Lewis A. Lipsitz in Nautilus:
Simplicity, simplicity, simplicity!” Henry David Thoreau exhorted in his 1854 memoir Walden, in which he extolled the virtues of a “Spartan-like” life. Saint Thomas Aquinas preached that simplicity brings one closer to God. Isaac Newton believed it leads to truth. The process of simplification, we’re told, can illuminate beauty, strip away needless clutter and stress, and help us focus on what really matters. It can also be a sign of aging. Youthful health and vigor depend, in many ways, on complexity. Bones get strength from elaborate scaffolds of connective tissue. Mental acuity arises from interconnected webs of neurons. Even seemingly simple bodily functions like heartbeat rely on interacting networks of metabolic controls, signaling pathways, genetic switches, and circadian rhythms. As our bodies age, these anatomic structures and physiologic processes lose complexity, making them less resilient and ultimately leading to frailty and disease.

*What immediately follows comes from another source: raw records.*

-- pv_equiv track=rewrite | github.com/yongchao98/Code-as-Symbolic-Planner | benchmark/run_Gridworld_RoboSteer_test.py | bfs_path_exists
-- ===== SOURCE A (Python) =====
-- from typing import List, Tuple, Dict
--
-- def bfs_path_exists(start: str, end: str, adjacency: Dict[str, List[str]],
--                     obstacles: List[str]) -> bool:
--     """
--     Simple BFS to check if there is a path from start to end
--     without going through any obstacles.
--     """
--     if start == end:
--         return True
--     visited = set([start])
--     queue = [start]
--     while queue:
--         current = queue.pop(0)
--         if current == end:
--             return True
--         for neighbor in adjacency[current]:
--             if neighbor not in visited and neighbor not in obstacles:
--                 visited.add(neighbor)
--                 queue.append(neighbor)
--     return False
-- ===== SOURCE B (Python) =====
-- def bfs_path_exists(start: str, end: str, adjacency, obstacles) -> bool:
--     """Round-based saturation: instead of a FIFO queue, repeatedly compute the
--     whole set of newly reachable non-obstacle nodes until a fixpoint, then
--     test membership of end.  Same boolean: reachability is order-independent."""
--     if start == end:
--         return True
--     reach = [start]
--     while True:
--         new = []
--         for node in reach:
--             if node == end:
--                 continue
--             for n in adjacency[node]:
--                 if n not in obstacles and n not in reach and n not in new:
--                     new.append(n)
--         if not new:
--             return end in reach
--         reach += new
-- ===== Notes on version B (the rewrite author's own statement) =====
-- stated objective: alternative
-- what changed: Replaced the FIFO-queue BFS with round-based fixpoint saturation: each round scans the whole reached set, collects all new non-obstacle neighbors, and stops at a fixpoint, testing end-membership then; no queue or per-node pop exists in B.
-- outside the precondition, e.g. on bfs_path_exists('a', 'b', {'a': ['b', 'c']}, []): A returns True, B raises KeyError; on bfs_path_exists('a', 'b', {'a': ['b'], 'b': ['c']}, []): A returns True, B returns True
import Mathlib
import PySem

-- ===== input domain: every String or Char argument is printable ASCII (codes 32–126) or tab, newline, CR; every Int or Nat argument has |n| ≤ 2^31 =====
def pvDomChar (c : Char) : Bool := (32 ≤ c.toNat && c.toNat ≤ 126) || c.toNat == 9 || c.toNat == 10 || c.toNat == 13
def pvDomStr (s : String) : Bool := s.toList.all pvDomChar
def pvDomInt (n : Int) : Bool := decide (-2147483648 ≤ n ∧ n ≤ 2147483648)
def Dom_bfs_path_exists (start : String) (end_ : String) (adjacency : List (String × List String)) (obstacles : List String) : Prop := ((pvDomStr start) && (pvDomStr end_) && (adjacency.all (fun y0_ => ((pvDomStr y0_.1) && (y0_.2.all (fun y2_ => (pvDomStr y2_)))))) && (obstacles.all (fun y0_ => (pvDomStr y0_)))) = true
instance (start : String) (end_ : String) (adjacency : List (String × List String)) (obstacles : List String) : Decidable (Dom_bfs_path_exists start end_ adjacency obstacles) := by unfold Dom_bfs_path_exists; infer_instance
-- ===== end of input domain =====

-- B replaces A's FIFO-queue BFS by round-based fixpoint saturation (collect all new non-obstacle neighbors of the whole reached set each round); same Bool on all inputs where A returns (Pre_).


-- ===== PORT A =====
-- inner `for neighbor in adjacency[current]` loop of A: enqueue unvisited non-obstacle neighbors at the queue's END
def pvStepA (obstacles : List String) (st : PySem.Set String × List String) (neighbors : List String) : PySem.Set String × List String :=
  neighbors.foldl (fun st n =>
    if !(PySem.Set.contains st.1 n) && !(obstacles.contains n) then (PySem.Set.add st.1 n, st.2 ++ [n]) else st) st

-- A's `while queue:` loop; fuel only makes the recursion structural (1 + Σ|adjacency values| pops always suffice)
def pvLoopA (end_ : String) (adjacency : List (String × List String)) (obstacles : List String) :
    Nat → PySem.Set String → List String → Bool
  | 0, _, _ => false
  | _ + 1, _, [] => false
  | fuel + 1, visited, current :: rest =>
    if current = end_ then true
    else
      let st := pvStepA obstacles (visited, rest) (PySem.Dict.getD (PySem.Dict.mk adjacency) current [])
      pvLoopA end_ adjacency obstacles fuel st.1 st.2

def pvFuel (adjacency : List (String × List String)) : Nat :=
  1 + adjacency.foldl (fun acc kv => acc + kv.2.length) 0

def bfs_path_exists (start : String) (end_ : String) (adjacency : List (String × List String)) (obstacles : List String) : Bool :=
  if start = end_ then true
  else pvLoopA end_ adjacency obstacles (pvFuel adjacency) (PySem.Set.ofList [start]) [start]

-- ===== PORT B =====
-- one saturation round of B: scan the whole reached list, collect all new non-obstacle neighbors (end is never expanded)
def pvRound (end_ : String) (adjacency : List (String × List String)) (obstacles : List String) (reach : List String) : List String :=
  reach.foldl (fun new node =>
    if node = end_ then new
    else (PySem.Dict.getD (PySem.Dict.mk adjacency) node []).foldl
      (fun new n => if !(obstacles.contains n) && !(reach.contains n) && !(new.contains n) then new ++ [n] else new) new) []

-- B's `while True:` loop; fuel only makes the recursion structural (each round grows reach, 1 + Σ|adjacency values| rounds always suffice)
def pvSatB (end_ : String) (adjacency : List (String × List String)) (obstacles : List String) :
    Nat → List String → Bool
  | 0, _ => false
  | fuel + 1, reach =>
    let new := pvRound end_ adjacency obstacles reach
    if new = [] then reach.contains end_
    else pvSatB end_ adjacency obstacles fuel (reach ++ new)

def bfs_path_exists_alt (start : String) (end_ : String) (adjacency : List (String × List String)) (obstacles : List String) : Bool :=
  if start = end_ then true
  else pvSatB end_ adjacency obstacles (pvFuel adjacency) [start]

-- ===== PRECONDITION & SPEC =====
-- Pre_ excludes inputs where some non-obstacle neighbor other than end_ (or start itself) has no adjacency entry: there A
-- can raise KeyError when it expands that node (and B can raise KeyError when it expands it in a later round); it is a
-- closed-form over-approximation, so it also drops some inputs on which A happens to return before touching the missing key.
def Pre_bfs_path_exists (start : String) (end_ : String) (adjacency : List (String × List String)) (obstacles : List String) : Prop :=
  start = end_ ∨ (start ∈ adjacency.map Prod.fst ∧
    ∀ kv ∈ adjacency, ∀ v ∈ kv.2, v ∈ obstacles ∨ v = end_ ∨ v ∈ adjacency.map Prod.fst)
instance (start : String) (end_ : String) (adjacency : List (String × List String)) (obstacles : List String) : Decidable (Pre_bfs_path_exists start end_ adjacency obstacles) := by unfold Pre_bfs_path_exists; infer_instance

def pvWitness_bfs_path_exists : String × String × (List (String × List String)) × List String :=
  ("a", "b", [("a", ["b"]), ("b", [])], [])

def Spec_bfs_path_exists (start : String) (end_ : String) (adjacency : List (String × List String)) (obstacles : List String) (out : Bool) : Prop := out = bfs_path_exists_alt start end_ adjacency obstacles
instance (start : String) (end_ : String) (adjacency : List (String × List String)) (obstacles : List String) (out : Bool) : Decidable (Spec_bfs_path_exists start end_ adjacency obstacles out) := by unfold Spec_bfs_path_exists; infer_instance

-- ===== CLAIM (what is proved, stated in full; the proofs are below) =====
def Claim_equal_bfs_path_exists : Prop := ∀ (start : String) (end_ : String) (adjacency : List (String × List String)) (obstacles : List String), Dom_bfs_path_exists start end_ adjacency obstacles → Pre_bfs_path_exists start end_ adjacency obstacles → Spec_bfs_path_exists start end_ adjacency obstacles (bfs_path_exists start end_ adjacency obstacles)

-- ===== LEMMAS AND PROOFS =====

-- neighbors of u (A indexes adjacency[u]; getD [] is definitionally the port's expression)
def pvNbrs (adjacency : List (String × List String)) (u : String) : List String :=
  PySem.Dict.getD (PySem.Dict.mk adjacency) u []

-- all strings that occur as a neighbor anywhere, deduplicated
def pvCand (adjacency : List (String × List String)) : List String :=
  PySem.List.dedup (adjacency.flatMap Prod.snd)

-- number of candidate nodes not yet in vis
def pvUnvis (adjacency : List (String × List String)) (vis : List String) : Nat :=
  ((pvCand adjacency).filter (fun c => decide (c ∉ vis))).length

-- nodes reachable from start via non-obstacle nodes, never stepping out of end_
inductive pvReach (adjacency : List (String × List String)) (obstacles : List String) (end_ start : String) : String → Prop
  | base : pvReach adjacency obstacles end_ start start
  | step {u v : String} : pvReach adjacency obstacles end_ start u → u ≠ end_ →
      v ∈ pvNbrs adjacency u → v ∉ obstacles → pvReach adjacency obstacles end_ start v
-- pv_equiv track=rewrite | github.com/BinaryBand/adrift | runbook/quality/validate_configs.py | _podcast_entry_spans
-- ===== SOURCE A (Python) =====
-- def _podcast_entry_spans(lines: list[str]) -> list[tuple[int, int]]:
--     starts = [i for i, line in enumerate(lines, start=1) if line.strip() == "[[podcasts]]"]
--     if not starts:
--         return []
--     spans: list[tuple[int, int]] = []
--     for idx, start in enumerate(starts):
--         end = starts[idx + 1] - 1 if idx + 1 < len(starts) else len(lines)
--         spans.append((start, end))
--     return spans
-- ===== SOURCE B (Python) =====
-- def _podcast_entry_spans(lines: list[str]) -> list[tuple[int, int]]:
--     spans: list[tuple[int, int]] = []
--     prev = None
--     for i, line in enumerate(lines, start=1):
--         if line.strip() == "[[podcasts]]":
--             if prev is not None:
--                 spans.append((prev, i - 1))
--             prev = i
--     if prev is not None:
--         spans.append((prev, len(lines)))
--     return spans
-- ===== Notes on version B (the rewrite author's own statement) =====
-- stated objective: simpler
-- what changed: Replaces A's two phases (collect all marker positions, then a second indexed loop reading starts[idx+1]) with one fused pass over the lines that keeps only the previous marker's line number and emits each span as soon as the next marker (or the end) is seen.
import Mathlib
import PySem

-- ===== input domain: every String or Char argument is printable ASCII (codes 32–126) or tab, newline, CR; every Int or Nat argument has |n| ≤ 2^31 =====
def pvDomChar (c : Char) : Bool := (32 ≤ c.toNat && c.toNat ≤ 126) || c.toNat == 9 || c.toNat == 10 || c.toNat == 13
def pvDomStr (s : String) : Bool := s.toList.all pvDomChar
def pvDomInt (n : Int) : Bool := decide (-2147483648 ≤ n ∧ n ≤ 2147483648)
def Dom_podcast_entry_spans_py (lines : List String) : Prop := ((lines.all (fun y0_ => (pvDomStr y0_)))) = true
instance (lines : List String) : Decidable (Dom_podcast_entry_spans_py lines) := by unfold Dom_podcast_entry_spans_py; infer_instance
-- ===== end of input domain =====

-- B is a single fused pass keeping only the previous marker's line number, instead of A's
-- collect-all-positions list followed by a second indexed pairing loop; same O(n) cost.

-- ===== PORT A =====
-- the 'for idx, start in enumerate(starts)' loop of A, with the index-based lookahead starts[idx+1]
def pesALoop (starts : List Int) (n : Int) (idx : Nat) (spans : List (Int × Int)) : List (Int × Int) :=
  if h : idx < starts.length then
    let start := starts[idx]
    let ed := if idx + 1 < starts.length then starts.getD (idx + 1) 0 - 1 else n
    pesALoop starts n (idx + 1) (spans ++ [(start, ed)])
  else spans
termination_by starts.length - idx

def podcast_entry_spans_py (lines : List String) : List (Int × Int) :=
  let starts := (PySem.List.enumerate lines 1).foldl
    (fun acc p => if PySem.Str.strip p.2 = "[[podcasts]]" then acc ++ [p.1] else acc) []
  if starts = [] then []
  else pesALoop starts (lines.length : Int) 0 []

-- ===== PORT B =====
-- the fused single pass: prev = previous marker's line (None initially), spans accumulated
def pesBLoop (n : Int) : List (Int × String) → Option Int → List (Int × Int) → List (Int × Int)
  | [], prev, spans =>
    match prev with
    | none => spans
    | some p => spans ++ [(p, n)]
  | (i, line) :: rest, prev, spans =>
    if PySem.Str.strip line = "[[podcasts]]" then
      pesBLoop n rest (some i)
        (match prev with
         | none => spans
         | some p => spans ++ [(p, i - 1)])
    else pesBLoop n rest prev spans

def podcast_entry_spans_py_alt (lines : List String) : List (Int × Int) :=
  pesBLoop (lines.length : Int) (PySem.List.enumerate lines 1) none []

-- ===== PRECONDITION & SPEC =====
def Spec_podcast_entry_spans_py (lines : List String) (out : List (Int × Int)) : Prop := out = podcast_entry_spans_py_alt lines
instance (lines : List String) (out : List (Int × Int)) : Decidable (Spec_podcast_entry_spans_py lines out) := by unfold Spec_podcast_entry_spans_py; infer_instance

-- ===== CLAIM (what is proved, stated in full; the proofs are below) =====
def Claim_equal_podcast_entry_spans_py : Prop := ∀ (lines : List String), Dom_podcast_entry_spans_py lines → Spec_podcast_entry_spans_py lines (podcast_entry_spans_py lines)

-- ===== LEMMAS AND PROOFS =====

-- canonical description of the marker positions of `ls`, 1 line numbered `i`
def pesStartsFrom : List String → Int → List Int
  | [], _ => []
  | l :: ls, i =>
    if PySem.Str.strip l = "[[podcasts]]" then i :: pesStartsFrom ls (i + 1)
    else pesStartsFrom ls (i + 1)

-- canonical pairing of consecutive marker positions (last one paired with n)
def pesPairUp : List Int → Int → List (Int × Int)
  | [], _ => []
  | [s], n => [(s, n)]
  | s :: t :: rest, n => (s, t - 1) :: pesPairUp (t :: rest) n

theorem pesStarts_eq (ls : List String) (i : Int) (acc : List Int) :
    (PySem.List.enumerate ls i).foldl
      (fun acc p => if PySem.Str.strip p.2 = "[[podcasts]]" then acc ++ [p.1] else acc) acc
    = acc ++ pesStartsFrom ls i := by
  induction ls generalizing i acc with
  | nil => simp [PySem.List.enumerate_nil, pesStartsFrom]
  | cons l ls ih =>
    rw [PySem.List.enumerate_cons]
    simp only [List.foldl_cons, pesStartsFrom]
    split_ifs with h <;> simp [ih, List.append_assoc]

theorem pesALoop_eq (starts : List Int) (n : Int) (idx : Nat) (spans : List (Int × Int))
    (hidx : idx ≤ starts.length) :
    pesALoop starts n idx spans = spans ++ pesPairUp (starts.drop idx) n := by
  by_cases h : idx < starts.length
  · have hdrop : starts.drop idx = starts[idx] :: starts.drop (idx + 1) :=
      List.drop_eq_getElem_cons h
    rw [pesALoop]
    simp only [h, dif_pos]
    rw [pesALoop_eq starts n (idx + 1) _ (by omega)]
    by_cases h2 : idx + 1 < starts.length
    · have hdrop2 : starts.drop (idx + 1) = starts[idx + 1] :: starts.drop (idx + 2) :=
        List.drop_eq_getElem_cons h2
      have hgd : starts.getD (idx + 1) 0 = starts[idx + 1] := List.getD_eq_getElem _ _ h2
      rw [hdrop, hdrop2, if_pos h2, hgd]
      simp [pesPairUp, ← hdrop2, List.append_assoc]
    · have hdrop2 : starts.drop (idx + 1) = [] := by
        apply List.drop_eq_nil_of_le; omega
      rw [hdrop, hdrop2, if_neg h2]
      simp [pesPairUp]
  · have : idx = starts.length := by omega
    rw [pesALoop]
    simp [this, List.drop_length, pesPairUp]
termination_by starts.length - idx

theorem pesBLoop_eq (ls : List String) (n : Int) (i : Int) (prev : Option Int)
    (spans : List (Int × Int)) :
    pesBLoop n (PySem.List.enumerate ls i) prev spans
      = spans ++ pesPairUp ((prev.elim [] (fun p => [p])) ++ pesStartsFrom ls i) n := by
  induction ls generalizing i prev spans with
  | nil =>
    cases prev <;> simp [PySem.List.enumerate_nil, pesBLoop, pesStartsFrom, pesPairUp]
  | cons l ls ih =>
    rw [PySem.List.enumerate_cons]
    simp only [pesBLoop, pesStartsFrom]
    split_ifs with h
    · cases prev with
      | none => simpa using ih (i + 1) (some i) spans
      | some p =>
        rw [ih (i + 1) (some i)]
        simp [pesPairUp]
    · exact ih (i + 1) prev spans

-- ===== VERDICT (by name: the statement is the Claim_ definition above) =====
theorem podcast_entry_spans_py_spec : Claim_equal_podcast_entry_spans_py := by
  intro lines _
  unfold Spec_podcast_entry_spans_py podcast_entry_spans_py podcast_entry_spans_py_alt
  rw [pesStarts_eq, pesBLoop_eq]
  simp only [List.nil_append, Option.elim]
  split_ifs with h
  · simp [h, pesPairUp]
  · rw [pesALoop_eq _ _ _ _ (by omega)]
    simp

To understand this loss, we must first define what we mean by “complexity” in the scientific sense. Consider a Rube Goldberg machine, in which one action leads to another, then another, and so on in linear fashion to finally, say, scratch one’s back or bring a napkin to one’s mouth. Although this over-engineered contraption may look complicated, it’s actually quite simple: A given input always produces the same output. Its simplicity makes its behavior easy to predict. It also makes the system vulnerable because a single break in the chain will undermine its entire function. A complex process, in contrast, involves multiple different components interacting across multiple scales in time and space. Because these interactions are nonlinear, outputs are not proportional to inputs and thus are more erratic and unpredictable.